- _YOUR TASK_: Return copies of the lines below that mention "pvDomChar".

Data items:

= Beginning of Section =

-- pv_equiv track=rewrite | github.com/SteveParrington/CurseBlocks | src/curseblocks.py | makeShape
-- ===== SOURCE A (Python) =====
-- def makeShape(textShape):
--     shapeGrid = []
--     rotates = True
--     count = 0
--     for i in textShape:
--         if len(i) < 3:
--             count += 1
--             if count == 1:
--                 if i[0] == '0':
--                     rotates = False
--             elif count == 2:
--                 if i[0].isdigit():
--                     y = int(i[0])
--             elif count == 3:
--                 if i[0].isdigit():
--                     x = int(i[0])
--         else:
--             shapeLine = []
--             for j in list(i):
--                 if j.isdigit():
--                     shapeLine.append(int(j))
--             shapeGrid.append(shapeLine)
--     return shapeGrid, rotates, y, x
-- ===== SOURCE B (Python) =====
-- def makeShape(textShape):
--     # Recursive decomposition: recurse on the tail first, then cons the current
--     # line's contribution onto the result (grid rows and meta lines built back-to-front).
--     def go(lines):
--         if not lines:
--             return [], []
--         grid, meta = go(lines[1:])
--         line = lines[0]
--         if len(line) < 3:
--             return grid, [line] + meta
--         return [[int(c) for c in line if c.isdigit()]] + grid, meta
--
--     grid, meta = go(textShape)
--     rotates = meta[0][0] != '0'
--     return grid, rotates, int(meta[1][0]), int(meta[2][0])
-- ===== Notes on version B (the rewrite author's own statement) =====
-- stated objective: alternative
-- what changed: A's single forward loop with a mutable short-line counter selecting rotate/y/x branches is replaced by a structural recursion that consumes the tail first and conses each line's contribution back-to-front, returning the grid and the ordered meta lines together, from which the flag and y/x are read by direct destructuring; Pre_ excludes exactly the inputs on which A raises (IndexError on an empty short line among the first three, or UnboundLocalError when fewer than three short lines exist or the 2nd/3rd does not start with a digit), where B raises too.
import Mathlib
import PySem

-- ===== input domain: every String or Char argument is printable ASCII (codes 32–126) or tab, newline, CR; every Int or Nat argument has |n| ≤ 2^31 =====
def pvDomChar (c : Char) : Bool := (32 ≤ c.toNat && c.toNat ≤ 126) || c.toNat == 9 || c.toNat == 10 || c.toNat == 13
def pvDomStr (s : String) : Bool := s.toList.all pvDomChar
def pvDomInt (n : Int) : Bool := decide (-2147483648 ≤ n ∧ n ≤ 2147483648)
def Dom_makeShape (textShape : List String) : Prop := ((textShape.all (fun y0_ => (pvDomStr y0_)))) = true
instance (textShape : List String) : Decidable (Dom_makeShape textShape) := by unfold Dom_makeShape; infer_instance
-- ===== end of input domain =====

-- B replaces A's single forward loop with a mutable counter by a structural recursion that builds the grid and the meta-line list back-to-front and then destructures them; objective: alternative.


-- ===== PORT A =====
-- exact value of Python's int(c) for a single ASCII digit character; both ports apply it only under an isdigit guard / Pre_
def digitVal (c : Char) : Int := (c.toNat : Int) - 48

-- the meta-line branch of A's loop body (count==1/2/3 chain); none = Python's IndexError on i[0]
def metaStep (st : Bool × Nat × Option Int × Option Int) (i : List Char) :
    Option (Bool × Nat × Option Int × Option Int) :=
  match st with
  | (r, c, y, x) =>
    let c' := c + 1
    if c' = 1 then
      match i with
      | [] => none
      | ch :: _ => some (if ch = '0' then false else r, c', y, x)
    else if c' = 2 then
      match i with
      | [] => none
      | ch :: _ => some (r, c', if PySem.Chars.isdigit ch then some (digitVal ch) else y, x)
    else if c' = 3 then
      match i with
      | [] => none
      | ch :: _ => some (r, c', y, if PySem.Chars.isdigit ch then some (digitVal ch) else x)
    else some (r, c', y, x)

-- one iteration of A's loop over textShape
def stepA (st : List (List Int) × Bool × Nat × Option Int × Option Int) (i : List Char) :
    Option (List (List Int) × Bool × Nat × Option Int × Option Int) :=
  if i.length < 3 then (metaStep st.2 i).map (fun m => (st.1, m))
  else some (st.1 ++ [i.foldl (fun acc j => if PySem.Chars.isdigit j then acc ++ [digitVal j] else acc) []], st.2)

def makeShape (textShape : List String) : List (List Int) × Bool × Int × Int :=
  match (textShape.map String.toList).foldl (fun o i => o.bind (fun s => stepA s i))
      (some ([], (true, 0, none, none))) with
  | some (g, r, _, some y, some x) => (g, r, y, x)
  | some (g, r, _, _, _) => (g, r, 0, 0)   -- Python raises UnboundLocalError here; excluded by Pre_
  | none => ([], true, 0, 0)               -- Python raises IndexError here; excluded by Pre_

-- ===== PORT B =====
-- the comprehension [int(c) for c in line if c.isdigit()]
def lineB (l : List Char) : List Int := (l.filter PySem.Chars.isdigit).map digitVal

-- B's helper go: recursion on the tail first, contributions consed on in front
def goB : List (List Char) → List (List Int) × List (List Char)
  | [] => ([], [])
  | l :: ls =>
    let p := goB ls
    if l.length < 3 then (p.1, l :: p.2) else (lineB l :: p.1, p.2)

def makeShape_alt (textShape : List String) : List (List Int) × Bool × Int × Int :=
  let p := goB (textShape.map String.toList)
  (p.1,
   !(PySem.List.pyGetD (PySem.List.pyGetD p.2 0 []) 0 ' ' == '0'),
   -- int(meta[1][0]) / int(meta[2][0]); under Pre_ these are single ASCII digits, so digitVal is exact
   digitVal (PySem.List.pyGetD (PySem.List.pyGetD p.2 1 []) 0 ' '),
   digitVal (PySem.List.pyGetD (PySem.List.pyGetD p.2 2 []) 0 ' '))

-- ===== PRECONDITION & SPEC =====
def headDigit (l : List Char) : Bool :=
  match l with
  | [] => false
  | c :: _ => PySem.Chars.isdigit c

-- Pre_ = exactly the inputs on which Python A returns: at least three lines of length < 3, the first of them
-- nonempty (else IndexError on i[0]) and the second and third starting with a digit (else y/x stay unbound
-- and the return raises UnboundLocalError).
def Pre_makeShape (textShape : List String) : Prop :=
  let metaL := (textShape.map String.toList).filter (fun l => l.length < 3)
  3 ≤ metaL.length ∧ metaL.getD 0 [] ≠ [] ∧ headDigit (metaL.getD 1 []) = true ∧ headDigit (metaL.getD 2 []) = true
instance (textShape : List String) : Decidable (Pre_makeShape textShape) := by
  unfold Pre_makeShape; infer_instance

def pvWitness_makeShape : List String := ["1", "2", "3", "010110"]

def Spec_makeShape (textShape : List String) (out : List (List Int) × Bool × Int × Int) : Prop :=
  out = makeShape_alt textShape
instance (textShape : List String) (out : List (List Int) × Bool × Int × Int) :
    Decidable (Spec_makeShape textShape out) := by unfold Spec_makeShape; infer_instance

-- ===== CLAIM (what is proved, stated in full; the proofs are below) =====
def Claim_equal_makeShape : Prop := ∀ (textShape : List String), Dom_makeShape textShape →
  Pre_makeShape textShape → Spec_makeShape textShape (makeShape textShape)

-- ===== LEMMAS AND PROOFS =====
def innerLine (l : List Char) : List Int :=
  l.foldl (fun acc j => if PySem.Chars.isdigit j then acc ++ [digitVal j] else acc) []

lemma goB_eq (ls : List (List Char)) :
    goB ls = ((ls.filter (fun l => ¬ l.length < 3)).map lineB, ls.filter (fun l => l.length < 3)) := by
  induction ls with
  | nil => rfl
  | cons l ls ih =>
    by_cases h : l.length < 3
    · simp [goB, ih, h]
    · have h' : 3 ≤ l.length := by omega
      simp [goB, ih, h, h', List.filter_cons]

lemma stepA_short (g : List (List Int)) (st : Bool × Nat × Option Int × Option Int)
    (l : List Char) (h : l.length < 3) :
    stepA (g, st) l = (metaStep st l).map (fun m => (g, m)) := by
  simp [stepA, h]

lemma stepA_long (g : List (List Int)) (st : Bool × Nat × Option Int × Option Int)
    (l : List Char) (h : ¬ l.length < 3) :
    stepA (g, st) l = some (g ++ [innerLine l], st) := by
  simp [stepA, h, innerLine]

lemma foldA_none (ls : List (List Char)) :
    ls.foldl (fun o i => o.bind (fun s => stepA s i)) none = none := by
  induction ls with
  | nil => rfl
  | cons l ls ih => simpa using ih

lemma metaFold_none (ls : List (List Char)) :
    ls.foldl (fun o i => o.bind (fun s => metaStep s i)) none = none := by
  induction ls with
  | nil => rfl
  | cons l ls ih => simpa using ih

lemma foldA_split (ls : List (List Char)) (g : List (List Int))
    (st : Bool × Nat × Option Int × Option Int) :
    ls.foldl (fun o i => o.bind (fun s => stepA s i)) (some (g, st))
      = ((ls.filter (fun l => l.length < 3)).foldl (fun o i => o.bind (fun s => metaStep s i)) (some st)).map
          (fun m => (g ++ (ls.filter (fun l => 3 ≤ l.length)).map innerLine, m)) := by
  induction ls generalizing g st with
  | nil => simp
  | cons l ls ih =>
    by_cases h : l.length < 3
    · have h' : ¬ (3 ≤ l.length) := by omega
      simp only [List.foldl_cons, List.filter_cons, h, h', decide_true, decide_false,
        Option.bind_some]
      rw [stepA_short g st l h]
      cases hm : metaStep st l with
      | none => simp [hm, metaFold_none, foldA_none]
      | some st' => simp [hm, ih]
    · have h' : (3 ≤ l.length) := by omega
      simp only [List.foldl_cons, List.filter_cons, h, h', decide_true, decide_false,
        Option.bind_some]
      rw [stepA_long g st l h, ih]
      simp

lemma metaStep0 (r : Bool) (y x : Option Int) (c0 : Char) (t0 : List Char) :
    metaStep (r, 0, y, x) (c0 :: t0) = some (if c0 = '0' then false else r, 1, y, x) := by
  simp [metaStep]

lemma metaStep1 (r : Bool) (y x : Option Int) (c1 : Char) (t1 : List Char)
    (h : PySem.Chars.isdigit c1 = true) :
    metaStep (r, 1, y, x) (c1 :: t1) = some (r, 2, some (digitVal c1), x) := by
  simp [metaStep, h]

lemma metaStep2 (r : Bool) (y x : Option Int) (c2 : Char) (t2 : List Char)
    (h : PySem.Chars.isdigit c2 = true) :
    metaStep (r, 2, y, x) (c2 :: t2) = some (r, 3, y, some (digitVal c2)) := by
  simp [metaStep, h]

lemma metaStep_ge3 (r : Bool) (c : Nat) (y x : Option Int) (l : List Char) (hc : 3 ≤ c) :
    metaStep (r, c, y, x) l = some (r, c + 1, y, x) := by
  have h1 : ¬ (c = 0) := by omega
  have h2 : ¬ (c = 1) := by omega
  have h3 : ¬ (c = 2) := by omega
  simp [metaStep, h1, h2, h3]

lemma metaFold_done (rest : List (List Char)) (r : Bool) (c : Nat) (y x : Option Int) (hc : 3 ≤ c) :
    rest.foldl (fun o i => o.bind (fun s => metaStep s i)) (some (r, c, y, x))
      = some (r, c + rest.length, y, x) := by
  induction rest generalizing c with
  | nil => simp
  | cons l rest ih =>
    simp only [List.foldl_cons, Option.bind_some]
    rw [metaStep_ge3 r c y x l hc, ih (c + 1) (by omega)]
    simp [List.length_cons]; omega

lemma innerLine_eq_lineB (l : List Char) : innerLine l = lineB l := by
  simp [innerLine, lineB, PySem.List.foldl_append_if]

-- ===== VERDICT (by name: the statement is the Claim_ definition above) =====
theorem makeShape_spec : Claim_equal_makeShape := by
  intro ts _ pre
  obtain ⟨hlen, h0, h1, h2⟩ := pre
  have hx : ∃ m0 m1 m2 rest,
      (ts.map String.toList).filter (fun l => l.length < 3) = m0 :: m1 :: m2 :: rest := by
    match h : (ts.map String.toList).filter (fun l => l.length < 3) with
    | [] => rw [h] at hlen; simp at hlen
    | [_] => rw [h] at hlen; simp at hlen
    | [_, _] => rw [h] at hlen; simp at hlen
    | a :: b :: c :: r => exact ⟨a, b, c, r, h⟩
  obtain ⟨m0, m1, m2, rest, hM⟩ := hx
  rw [hM] at h0 h1 h2
  simp only [List.getD, List.getElem?_cons_zero, List.getElem?_cons_succ, Option.getD_some]
    at h0 h1 h2
  obtain ⟨c0, t0, rfl⟩ := List.exists_cons_of_ne_nil h0
  cases m1 with
  | nil => simp [headDigit] at h1
  | cons c1 t1 =>
  cases m2 with
  | nil => simp [headDigit] at h2
  | cons c2 t2 =>
  simp only [headDigit] at h1 h2
  unfold Spec_makeShape makeShape makeShape_alt
  rw [foldA_split (ts.map String.toList) [] (true, 0, none, none), hM,
    goB_eq (ts.map String.toList), hM]
  rw [List.foldl_cons, List.foldl_cons, List.foldl_cons]
  simp only [Option.bind_some]
  rw [metaStep0 true none none c0 t0]
  simp only [Option.bind_some]
  rw [metaStep1 _ none none c1 t1 h1]
  simp only [Option.bind_some]
  rw [metaStep2 _ _ none c2 t2 h2, metaFold_done rest _ 3 _ _ (le_refl 3)]
  simp only [Option.map_some, List.nil_append]
  refine Prod.ext ?_ (Prod.ext ?_ (Prod.ext ?_ ?_))
  · have hfil := List.filter_congr (l := List.map String.toList ts)
      (p := fun l => decide (3 ≤ l.length)) (q := fun l => decide (¬ l.length < 3))
      (fun l _ => by simp)
    rw [hfil]
    exact List.map_congr_left (fun l _ => innerLine_eq_lineB l)
  · simp only [PySem.List.pyGetD_zero_cons]
    cases hc : (c0 == '0') <;> simp_all
  · simp [pysem]
  · simp [pysem]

= End of Section =

- _RESULT BELOW_:
def pvDomChar (c : Char) : Bool := (32 ≤ c.toNat && c.toNat ≤ 126) || c.toNat == 9 || c.toNat == 10 || c.toNat == 13
def pvDomStr (s : String) : Bool := s.toList.all pvDomChar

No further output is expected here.